CK18 kits are only available as a research tool and not yet evaluated for clinical purpose in the setting of NASH disease. Thus, this method did not undergo through the extensive protocols involved during regulatory entities validation and approval. Further analysis is needed to determine batch-to-batch variability and variability with repeated freeze/thaw cycles. This is particularly important in larges studies that work with large cohorts through long periods of follow-up, where tests will also be run in multiple batches.

Further studies on the standardization of CK18 kits are needed to determine which kit is most reliable and has the best test performance as a biomarker in NAFLD. In addition, combinations of several serologic markers with better performance to identify NASH or advanced fibrosis are a promising alternative [20, 21]. While serum CK18 fragments is insufficiently accurate as a biomarker in NAFLD, its measurement using the right ELISA kit remains promising as an important tool for NAFLD evaluation.
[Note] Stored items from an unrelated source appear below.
-- pv_equiv track=rewrite | github.com/Ashi-s/coding_problems | DevPost/ibm.py/ibm.py | my_approach
-- ===== SOURCE A (Python) =====
-- def my_approach(s):
--     zeroes = []
--     ones = []
--     for i in range(len(s)):
--         if s[i] == 0:
--             continue
--         else:
--             zeroes.append(len(s[i+1:]) - sum(s[i+1:]))
--     for i in range(len(s)):
--         if s[i] == 1:
--             continue
--         else:
--             ones.append(len(s[i+1:]) - sum(s[i+1:]))
--     return min(sum(ones), sum(zeroes))
-- ===== SOURCE B (Python) =====
-- def my_approach(s):
--     z = o = c = 0
--     for x in reversed(s):
--         if x != 0:
--             z += c
--         if x != 1:
--             o += c
--         c += 1 - x
--     return min(o, z)
-- ===== Notes on version B (the rewrite author's own statement) =====
-- stated objective: faster
-- what changed: A rebuilds and sums the suffix s[i+1:] for every index in two separate index loops (quadratic); B makes a single right-to-left pass maintaining the suffix zero-weight (len-sum) as a running value and accumulating both aggregates at once.
import Mathlib
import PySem

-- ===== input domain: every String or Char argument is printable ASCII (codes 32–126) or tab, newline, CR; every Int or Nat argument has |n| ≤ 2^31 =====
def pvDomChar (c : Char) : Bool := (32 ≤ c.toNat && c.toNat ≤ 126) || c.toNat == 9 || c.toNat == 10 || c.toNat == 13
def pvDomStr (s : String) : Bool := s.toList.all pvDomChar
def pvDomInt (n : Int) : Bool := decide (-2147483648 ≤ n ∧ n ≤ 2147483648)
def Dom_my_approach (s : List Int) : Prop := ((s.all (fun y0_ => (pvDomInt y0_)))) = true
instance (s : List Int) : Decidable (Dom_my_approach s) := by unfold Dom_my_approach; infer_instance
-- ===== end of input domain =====

-- B replaces A's quadratic per-index re-slicing by one right-to-left pass that
-- maintains the suffix zero-weight as a running value (objective: faster, asymptotic).

-- ===== PORT A =====
-- one 'for i in range(len(s))' loop of A: skip when s[i] == pv, else append len(s[i+1:]) - sum(s[i+1:])
def aLoop (s : List Int) (pv : Int) : List Int :=
  (PySem.List.pyRange 0 (s.length : Int) 1).foldl
    (fun acc i =>
      if PySem.List.pyGetD s i 0 == pv then acc
      else acc ++ [((PySem.List.slice s (some (i + 1)) none).length : Int)
                   - (PySem.List.slice s (some (i + 1)) none).sum]) []

def my_approach (s : List Int) : Int :=
  min (aLoop s 1).sum (aLoop s 0).sum

-- ===== PORT B =====
-- one step of B's loop over reversed(s); state (z, o, c), c = zero-weight of the suffix seen so far
def bStep (x : Int) (acc : Int × Int × Int) : Int × Int × Int :=
  (acc.1 + (if x ≠ 0 then acc.2.2 else 0),
   acc.2.1 + (if x ≠ 1 then acc.2.2 else 0),
   acc.2.2 + 1 - x)

def my_approach_alt (s : List Int) : Int :=
  let st := s.foldr bStep (0, 0, 0)
  min st.2.1 st.1

-- ===== PRECONDITION & SPEC =====
def Spec_my_approach (s : List Int) (out : Int) : Prop := out = my_approach_alt s
instance (s : List Int) (out : Int) : Decidable (Spec_my_approach s out) := by unfold Spec_my_approach; infer_instance

-- ===== CLAIM (what is proved, stated in full; the proofs are below) =====
def Claim_equal_my_approach : Prop := ∀ (s : List Int), Dom_my_approach s → Spec_my_approach s (my_approach s)

-- ===== LEMMAS AND PROOFS =====

-- A's loop body with the branches flipped into the shape of PySem.List.foldl_append_if
theorem aLoop_eq_map_filter (s : List Int) (pv : Int) (l : List Int) (acc : List Int) :
    l.foldl
      (fun acc i =>
        if PySem.List.pyGetD s i 0 == pv then acc
        else acc ++ [((PySem.List.slice s (some (i + 1)) none).length : Int)
                     - (PySem.List.slice s (some (i + 1)) none).sum]) acc
    = acc ++ (l.filter
                (fun i => !(PySem.List.pyGetD s i 0 == pv))).map
              (fun i => ((PySem.List.slice s (some (i + 1)) none).length : Int)
                        - (PySem.List.slice s (some (i + 1)) none).sum) := by
  rw [← PySem.List.foldl_append_if (fun i => !(PySem.List.pyGetD s i 0 == pv))]
  congr 1
  funext a i
  by_cases h : PySem.List.pyGetD s i 0 == pv <;> simp [h]

theorem pyRange_shift (n : Nat) :
    PySem.List.pyRange 1 ((n : Int) + 1) 1
      = (PySem.List.pyRange 0 (n : Int) 1).map (fun i => i + 1) := by
  rw [PySem.List.pyRange_one, PySem.List.pyRange_one]
  simp [List.map_map, Function.comp_def]
  omega

theorem aLoop_sum_cons (x : Int) (xs : List Int) (pv : Int) :
    (aLoop (x :: xs) pv).sum
      = (if x == pv then 0 else ((xs.length : Int) - xs.sum)) + (aLoop xs pv).sum := by
  unfold aLoop
  have hlen : ((x :: xs).length : Int) = (xs.length : Int) + 1 := by
    simp
  rw [hlen, PySem.List.pyRange_one_cons (by positivity)]
  rw [List.foldl_cons]
  rw [show ((0 : Int) + 1) = 1 from rfl]
  rw [pyRange_shift xs.length]
  rw [aLoop_eq_map_filter (x :: xs) pv ((PySem.List.pyRange 0 (xs.length : Int) 1).map (fun i => i + 1)),
      aLoop_eq_map_filter xs pv (PySem.List.pyRange 0 (xs.length : Int) 1)]
  rw [List.filter_map, List.map_map]
  have hfil :
      (PySem.List.pyRange 0 (xs.length : Int) 1).filter
          ((fun i => !(PySem.List.pyGetD (x :: xs) i 0 == pv)) ∘ (fun i => i + 1))
        = (PySem.List.pyRange 0 (xs.length : Int) 1).filter
            (fun i => !(PySem.List.pyGetD xs i 0 == pv)) := by
    apply List.filter_congr
    intro i hi
    rcases (PySem.List.mem_pyRange_one).1 hi with ⟨h0, _⟩
    obtain ⟨k, rfl⟩ := Int.eq_ofNat_of_zero_le h0
    have hcast : (k : Int) + 1 = ((k + 1 : Nat) : Int) := by push_cast; ring
    simp only [Function.comp_apply, hcast, PySem.List.pyGetD_natCast, List.getD_cons_succ]
  rw [hfil]
  have hmap :
      ((PySem.List.pyRange 0 (xs.length : Int) 1).filter
          (fun i => !(PySem.List.pyGetD xs i 0 == pv))).map
        ((fun i => ((PySem.List.slice (x :: xs) (some (i + 1)) none).length : Int)
                   - (PySem.List.slice (x :: xs) (some (i + 1)) none).sum) ∘ (fun i => i + 1))
      = ((PySem.List.pyRange 0 (xs.length : Int) 1).filter
          (fun i => !(PySem.List.pyGetD xs i 0 == pv))).map
          (fun i => ((PySem.List.slice xs (some (i + 1)) none).length : Int)
                    - (PySem.List.slice xs (some (i + 1)) none).sum) := by
    apply List.map_congr_left
    intro i hi
    have hi' := List.mem_of_mem_filter hi
    rcases (PySem.List.mem_pyRange_one).1 hi' with ⟨h0, _⟩
    have hs1 : PySem.List.slice (x :: xs) (some (i + 1 + 1))
        = PySem.List.slice xs (some (i + 1)) := by
      rw [PySem.List.slice_from (x :: xs) (by omega : (0:Int) ≤ i + 1 + 1),
          PySem.List.slice_from xs (by omega : (0:Int) ≤ i + 1)]
      have hnat : (i + 1 + 1).toNat = (i + 1).toNat + 1 := by omega
      rw [hnat, List.drop_succ_cons]
    simp [Function.comp, hs1]
  rw [hmap]
  by_cases h : x == pv
  · simp [PySem.List.pyGetD_zero_cons, h]
  · simp [PySem.List.pyGetD_zero_cons, PySem.List.slice_from_one, h]
    try ring

-- the invariant of B's single pass: foldr bStep computes (zeroes-sum, ones-sum, suffix zero-weight)
theorem bFold_eq (s : List Int) :
    s.foldr bStep (0, 0, 0)
      = ((aLoop s 0).sum, (aLoop s 1).sum, (s.length : Int) - s.sum) := by
  induction s with
  | nil =>
    simp [aLoop, PySem.List.pyRange_one_eq_nil (by omega : (0:Int) ≤ 0)]
  | cons x xs ih =>
    rw [List.foldr_cons, ih]
    unfold bStep
    simp only [aLoop_sum_cons]
    refine Prod.ext ?_ (Prod.ext ?_ ?_)
    · by_cases h : x = 0 <;> (simp [h]; try ring)
    · by_cases h : x = 1 <;> (simp [h]; try ring)
    · simp; ring

-- ===== VERDICT (by name: the statement is the Claim_ definition above) =====
theorem my_approach_spec : Claim_equal_my_approach := by
  intro s _
  unfold Spec_my_approach my_approach my_approach_alt
  rw [bFold_eq]
theorem pair_fold_eq (gp : List Int) : ∀ (ud : List Int) (m0 : Int) (t0 : List Int),
    ud.foldl
      (fun (st : Int × List Int) el =>
        gp.foldl
          (fun (st2 : Int × List Int) delay =>
            (max (el + delay) st2.1, st2.2 ++ [el + delay])) st) (m0, t0)
      = ((ud.flatMap (fun el => gp.map (fun d => el + d))).foldl (fun m v => max v m) m0,
         t0 ++ ud.flatMap (fun el => gp.map (fun d => el + d))) := by
  intro ud
  induction ud with
  | nil => intro m0 t0; simp
  | cons el rest ih =>
    intro m0 t0
    rw [List.foldl_cons, inner_fold_eq, ih, List.flatMap_cons, List.foldl_append,
      List.append_assoc]

theorem sums_cast (u g : List Int) :
    (vec_to_poly u).flatMap (fun el => (vec_to_poly g).map (fun d => el + d))
      = (sums u g).map (fun k : Nat => (k : Int)) := by
  rw [vec_to_poly_eq u, vec_to_poly_eq g, sums]
  induction (polyN u) with
  | nil => simp
  | cons i rest ih =>
    rw [List.map_cons, List.flatMap_cons, List.flatMap_cons, List.map_append, ih]
    congr 1
    rw [List.map_map, List.map_map]
    exact List.map_congr_left (fun j _ => by simp only [Function.comp_apply]; omega)

theorem bitmask_cast (ks : List Nat) (s : Int) :
    bitmask (ks.map (fun k : Nat => (k : Int))) s
      = ks.foldl flipN (List.replicate s.toNat 0) := by
  rw [bitmask, List.foldl_map]
  exact PySem.List.foldl_congr_mem _ _ _ _
    (fun acc k _ => by
      simp [flipN, PySem.List.pySetD_natCast, PySem.List.pyGetD_natCast])

-- ===== B-side: bit-level characterisation of the carry-less product =====

theorem testBit_one_shift (i k : Nat) : (1 <<< i).testBit k = decide (i = k) := by
  rw [Nat.shiftLeft_eq, one_mul, Nat.testBit_two_pow]

-- the running XOR of shifted copies of x along the generator's bits
def xsh : List Int → Nat → Nat
  | [], _ => 0
  | b :: rest, x => (if b == 1 then x else 0) ^^^ xsh rest (x <<< 1)

theorem fold_pair (g : List Int) : ∀ (p0 x : Nat),
    (g.foldl (fun (st : Nat × Nat) (bit : Int) =>
        (if bit == 1 then st.1 ^^^ st.2 else st.1, st.2 <<< 1)) (p0, x)).1
      = p0 ^^^ xsh g x := by
  induction g with
  | nil => intro p0 x; simp [xsh]
  | cons b rest ih =>
    intro p0 x
    by_cases hb : (b == 1) = true
    · rw [List.foldl_cons, if_pos hb, ih, xsh, if_pos hb, Nat.xor_assoc]
    · rw [List.foldl_cons, if_neg hb, ih, xsh, if_neg hb, Nat.zero_xor]

theorem xsh_zero (g : List Int) : xsh g 0 = 0 := by
  induction g with
  | nil => rfl
  | cons b rest ih => simp [xsh, Nat.zero_shiftLeft, ih]

theorem xsh_xor (g : List Int) : ∀ x y : Nat, xsh g (x ^^^ y) = xsh g x ^^^ xsh g y := by
  induction g with
  | nil => intro x y; simp [xsh]
  | cons b rest ih =>
    intro x y
    rw [xsh, xsh, xsh, Nat.shiftLeft_xor_distrib, ih]
    by_cases hb : (b == 1) = true <;>
      simp [hb, Nat.xor_assoc, Nat.xor_comm, Nat.xor_left_comm]

theorem xorFoldInit (f : Nat → Nat) (l : List Nat) : ∀ a : Nat,
    l.foldl (fun p j => p ^^^ f j) a = a ^^^ l.foldl (fun p j => p ^^^ f j) 0 := by
  induction l with
  | nil => intro a; simp
  | cons j rest ih =>
    intro a
    rw [List.foldl_cons, List.foldl_cons, ih, ih (0 ^^^ f j)]
    simp [Nat.xor_assoc]

theorem polyN_cons (b : Int) (rest : List Int) :
    polyN (b :: rest) = (if b == 1 then [0] else []) ++ (polyN rest).map Nat.succ := by
  unfold polyN
  rw [List.length_cons, List.range_succ_eq_map, List.filter_cons, List.filter_map]
  have h : List.filter ((fun i => (b :: rest).getD i 0 == 1) ∘ Nat.succ)
      (List.range rest.length)
      = List.filter (fun i => rest.getD i 0 == 1) (List.range rest.length) :=
    List.filter_congr (fun i _ => by simp)
  rw [h]
  by_cases hb : (b == 1) = true
  · rw [if_pos (by simpa using hb), if_pos hb]; rfl
  · rw [if_neg (by simpa using hb), if_neg hb]; rfl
This study does have some limitations. The average biopsy length (12.4 ± 6.5 cm) might be considered low according to guidelines parameters [9, 25], but also as the main end point of our study is to evaluate CK18 M30 test performance; thus, correlations between biomarker levels were not affected by histological features. Our study used histopathological examination of liver biopsies as a reference to stages liver fibrosis, which may underestimate severity due to sample error and intra-observer variability. Another weakness of this study is not have a control group; comparisons were made between NASH versus non-NASH groups and patients with and without advanced features in liver biopsy.

This study is the first study comparing serum CK18 fragment levels between different kits in a large group of well-characterized NAFLD patients with biopsy-proven NASH. In summary, our findings show that while serum CK18 M30 level using the right test kit has a role in the noninvasive assessment of NAFLD, there are significant variations between ELISA kits, which could greatly bias the results. There is a need for standardization of the multiple available CK18 ELISA kits.